__YOUR INSTRUCTIONS__
Among the entries below, which lines include the string "every"? Show each one.

__MATERIALS PROVIDED__
-- pv_equiv track=rewrite | github.com/Nomoos/StoryGenerator | scripts/scrapers/base_scraper.py | filter_age_appropriate
-- ===== SOURCE A (Python) =====
-- from typing import List, Dict, Optional
--
-- def filter_age_appropriate(
--                           content_items: List[Dict],
--                           age_bucket: str) -> List[Dict]:
--     """Filter content for age-appropriateness.
--
--     Args:
--         content_items: List of content items to filter
--         age_bucket: Target age bucket ('10-13', '14-17', or '18-23')
--
--     Returns:
--         Filtered list of content items
--     """
--     # Simple keyword filtering
--     inappropriate_keywords = {
--         "10-13": ["sex", "drugs", "violence", "nsfw", "explicit", "porn", "adult"],
--         "14-17": ["explicit", "nsfw", "porn", "adult"],
--         "18-23": []  # No filtering for adults
--     }
--
--     keywords = inappropriate_keywords.get(age_bucket, [])
--     if not keywords:
--         return content_items
--
--     filtered = []
--     for item in content_items:
--         # Check title and text content
--         text_lower = (item.get("title", "") + " " + item.get("text", "")).lower()
--         if not any(kw in text_lower for kw in keywords):
--             filtered.append(item)
--
--     return filtered
-- ===== SOURCE B (Python) =====
-- def filter_age_appropriate(content_items, age_bucket):
--     """Filter content for age-appropriateness (alternative implementation:
--     branch chain + comprehension + a single left-to-right position scan
--     instead of dict lookup + accumulator loop + per-keyword substring scans)."""
--     if age_bucket == "10-13":
--         keywords = ["sex", "drugs", "violence", "nsfw", "explicit", "porn", "adult"]
--     elif age_bucket == "14-17":
--         keywords = ["explicit", "nsfw", "porn", "adult"]
--     else:
--         return content_items
--     return [item for item in content_items
--             if not _contains_any(
--                 (item.get("title", "") + " " + item.get("text", "")).lower(),
--                 keywords)]
--
--
-- def _contains_any(text, keywords):
--     # naive multi-pattern matcher: one pass over the positions of text,
--     # testing every keyword at each position
--     for i in range(len(text) + 1):
--         for kw in keywords:
--             if text.startswith(kw, i):
--                 return True
--     return False
-- ===== Notes on version B (the rewrite author's own statement) =====
-- stated objective: alternative
-- what changed: Replaced the dict lookup + accumulator loop + any(kw in text) per-keyword substring scans by an if/elif branch chain, a list comprehension, and a single left-to-right position scan that tests every keyword at each position (naive multi-pattern matcher).
import Mathlib
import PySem

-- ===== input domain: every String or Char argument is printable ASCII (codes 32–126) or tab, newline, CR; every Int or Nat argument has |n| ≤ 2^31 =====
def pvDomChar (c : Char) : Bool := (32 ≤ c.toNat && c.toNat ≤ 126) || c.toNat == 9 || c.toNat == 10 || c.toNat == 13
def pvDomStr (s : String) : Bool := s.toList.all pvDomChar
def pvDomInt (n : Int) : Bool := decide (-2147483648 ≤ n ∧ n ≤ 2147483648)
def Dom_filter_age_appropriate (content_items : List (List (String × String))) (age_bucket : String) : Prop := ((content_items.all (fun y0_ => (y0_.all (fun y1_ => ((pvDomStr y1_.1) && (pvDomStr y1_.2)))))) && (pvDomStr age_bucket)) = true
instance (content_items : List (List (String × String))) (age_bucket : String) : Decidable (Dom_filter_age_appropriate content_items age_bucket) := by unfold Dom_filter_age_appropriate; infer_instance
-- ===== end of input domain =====

-- ===== PORT A =====
-- B: branch chain + comprehension + single position scan instead of dict lookup + loop + per-keyword scans (alternative, same cost).
def pvItemText (item : List (String × String)) : String :=
  (PySem.Dict.mk item).getD "title" "" ++ " " ++ (PySem.Dict.mk item).getD "text" ""

def filter_age_appropriate (content_items : List (List (String × String))) (age_bucket : String) : List (List (String × String)) :=
  let inappropriate_keywords : PySem.Dict String (List String) :=
    PySem.Dict.mk
      [("10-13", ["sex", "drugs", "violence", "nsfw", "explicit", "porn", "adult"]),
       ("14-17", ["explicit", "nsfw", "porn", "adult"]),
       ("18-23", [])]
  let keywords := inappropriate_keywords.getD age_bucket []
  if keywords = [] then content_items
  else
    content_items.foldl (fun filtered item =>
      let text_lower := PySem.Str.lower (pvItemText item)
      if !(keywords.any (fun kw => PySem.Str.isIn kw text_lower)) then filtered ++ [item]
      else filtered) []

-- ===== PORT B =====
-- text.startswith(kw, i): for 0 ≤ i ≤ len(text), Python's start argument slices from i, so
-- this is exactly Chars.startswith on (text.drop i) — exact here since i ranges over 0..len.
def pvContainsAny (text : List Char) (keywords : List String) : Bool :=
  (List.range (text.length + 1)).any (fun i =>
    keywords.any (fun kw => PySem.Chars.startswith (text.drop i) kw.toList))

def pvKeep (keywords : List String) (item : List (String × String)) : Bool :=
  !(pvContainsAny (PySem.Str.lower (pvItemText item)).toList keywords)

def filter_age_appropriate_alt (content_items : List (List (String × String))) (age_bucket : String) : List (List (String × String)) :=
  if age_bucket == "10-13" then
    content_items.filter (pvKeep ["sex", "drugs", "violence", "nsfw", "explicit", "porn", "adult"])
  else if age_bucket == "14-17" then
    content_items.filter (pvKeep ["explicit", "nsfw", "porn", "adult"])
  else content_items

-- ===== PRECONDITION & SPEC =====
def Spec_filter_age_appropriate (content_items : List (List (String × String))) (age_bucket : String) (out : List (List (String × String))) : Prop := out = filter_age_appropriate_alt content_items age_bucket
instance (content_items : List (List (String × String))) (age_bucket : String) (out : List (List (String × String))) : Decidable (Spec_filter_age_appropriate content_items age_bucket out) := by unfold Spec_filter_age_appropriate; infer_instance

-- ===== CLAIM (what is proved, stated in full; the proofs are below) =====
def Claim_equal_filter_age_appropriate : Prop := ∀ (content_items : List (List (String × String))) (age_bucket : String), Dom_filter_age_appropriate content_items age_bucket → Spec_filter_age_appropriate content_items age_bucket (filter_age_appropriate content_items age_bucket)

-- ===== LEMMAS AND PROOFS =====
theorem pvAny_isIn_eq_containsAny (kws : List String) (t : String) :
    kws.any (fun kw => PySem.Str.isIn kw t) = pvContainsAny t.toList kws := by
  rw [Bool.eq_iff_iff]
  unfold pvContainsAny
  simp only [List.any_eq_true, List.mem_range]
  constructor
  · rintro ⟨kw, hkw, h⟩
    rw [PySem.Str.isIn_iff_infix] at h
    obtain ⟨j, hj⟩ := (PySem.Chars.exists_prefix_drop_iff_isIn kw.toList t.toList).mpr
      ((PySem.Chars.isIn_iff_infix _ _).mpr h)
    by_cases hle : j ≤ t.toList.length
    · exact ⟨j, by omega, kw, hkw, (PySem.Chars.startswith_iff _ _).mpr hj⟩
    · refine ⟨t.toList.length, by omega, kw, hkw, ?_⟩
      rw [List.drop_eq_nil_of_le (by omega)] at hj
      rw [List.drop_length]
      exact (PySem.Chars.startswith_iff _ _).mpr hj
  · rintro ⟨i, _, kw, hkw, h⟩
    refine ⟨kw, hkw, ?_⟩
    rw [PySem.Str.isIn_iff_infix, ← PySem.Chars.isIn_iff_infix,
        ← PySem.Chars.exists_prefix_drop_iff_isIn]
    exact ⟨i, (PySem.Chars.startswith_iff _ _).mp h⟩

theorem pvFold_eq_filter (items : List (List (String × String))) (kws : List String) :
    items.foldl (fun filtered item =>
      if !(kws.any (fun kw => PySem.Str.isIn kw (PySem.Str.lower (pvItemText item)))) then filtered ++ [item]
      else filtered) [] = items.filter (pvKeep kws) := by
  rw [PySem.List.foldl_append_if_eq_filter
        (fun item => !(kws.any (fun kw => PySem.Str.isIn kw (PySem.Str.lower (pvItemText item)))))]
  simp only [List.nil_append]
  refine List.filter_congr (fun item _ => ?_)
  rw [pvKeep, pvAny_isIn_eq_containsAny]

theorem pvGetD_other (b : String) (h1 : b ≠ "10-13") (h2 : b ≠ "14-17") :
    (PySem.Dict.mk
      [("10-13", ["sex", "drugs", "violence", "nsfw", "explicit", "porn", "adult"]),
       ("14-17", ["explicit", "nsfw", "porn", "adult"]),
       ("18-23", ([] : List String))]).getD b [] = [] := by
  rw [PySem.Dict.getD_eq_get?_getD, PySem.Dict.get?_mk_cons, PySem.Dict.get?_mk_cons,
      PySem.Dict.get?_mk_cons]
  have e1 : (("10-13" : String) == b) = false := by
    simp only [beq_eq_false_iff_ne, ne_eq]; exact fun h => h1 h.symm
  have e2 : (("14-17" : String) == b) = false := by
    simp only [beq_eq_false_iff_ne, ne_eq]; exact fun h => h2 h.symm
  rw [e1, e2]
  by_cases h3 : ("18-23" : String) == b <;> simp [h3, PySem.Dict.get?]

-- ===== VERDICT (by name: the statement is the Claim_ definition above) =====
theorem filter_age_appropriate_spec : Claim_equal_filter_age_appropriate := by
  intro content_items age_bucket _
  unfold Spec_filter_age_appropriate filter_age_appropriate filter_age_appropriate_alt
  by_cases h1 : age_bucket = "10-13"
  · subst h1
    simp only [beq_self_eq_true, if_true]
    rw [show (PySem.Dict.mk
      [("10-13", ["sex", "drugs", "violence", "nsfw", "explicit", "porn", "adult"]),
       ("14-17", ["explicit", "nsfw", "porn", "adult"]),
       ("18-23", ([] : List String))]).getD "10-13" []
      = ["sex", "drugs", "violence", "nsfw", "explicit", "porn", "adult"] from by decide]
    simp only [reduceCtorEq, if_false]
    exact pvFold_eq_filter _ _
  · by_cases h2 : age_bucket = "14-17"
    · subst h2
      have : (("14-17" : String) == "10-13") = false := by decide
      simp only [this, Bool.false_eq_true, if_false, beq_self_eq_true, if_true]
      rw [show (PySem.Dict.mk
        [("10-13", ["sex", "drugs", "violence", "nsfw", "explicit", "porn", "adult"]),
         ("14-17", ["explicit", "nsfw", "porn", "adult"]),
         ("18-23", ([] : List String))]).getD "14-17" []
        = ["explicit", "nsfw", "porn", "adult"] from by decide]
      simp only [reduceCtorEq, if_false]
      exact pvFold_eq_filter _ _
    · have e1 : (age_bucket == "10-13") = false := by simp [h1]
      have e2 : (age_bucket == "14-17") = false := by simp [h2]
      simp only [e1, e2, Bool.false_eq_true, if_false]
      rw [pvGetD_other age_bucket h1 h2]
      simp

__WRITTEN SOLUTION__
--     # testing every keyword at each position
-- what changed: Replaced the dict lookup + accumulator loop + any(kw in text) per-keyword substring scans by an if/elif branch chain, a list comprehension, and a single left-to-right position scan that tests every keyword at each position (naive multi-pattern matcher).
-- ===== input domain: every String or Char argument is printable ASCII (codes 32–126) or tab, newline, CR; every Int or Nat argument has |n| ≤ 2^31 =====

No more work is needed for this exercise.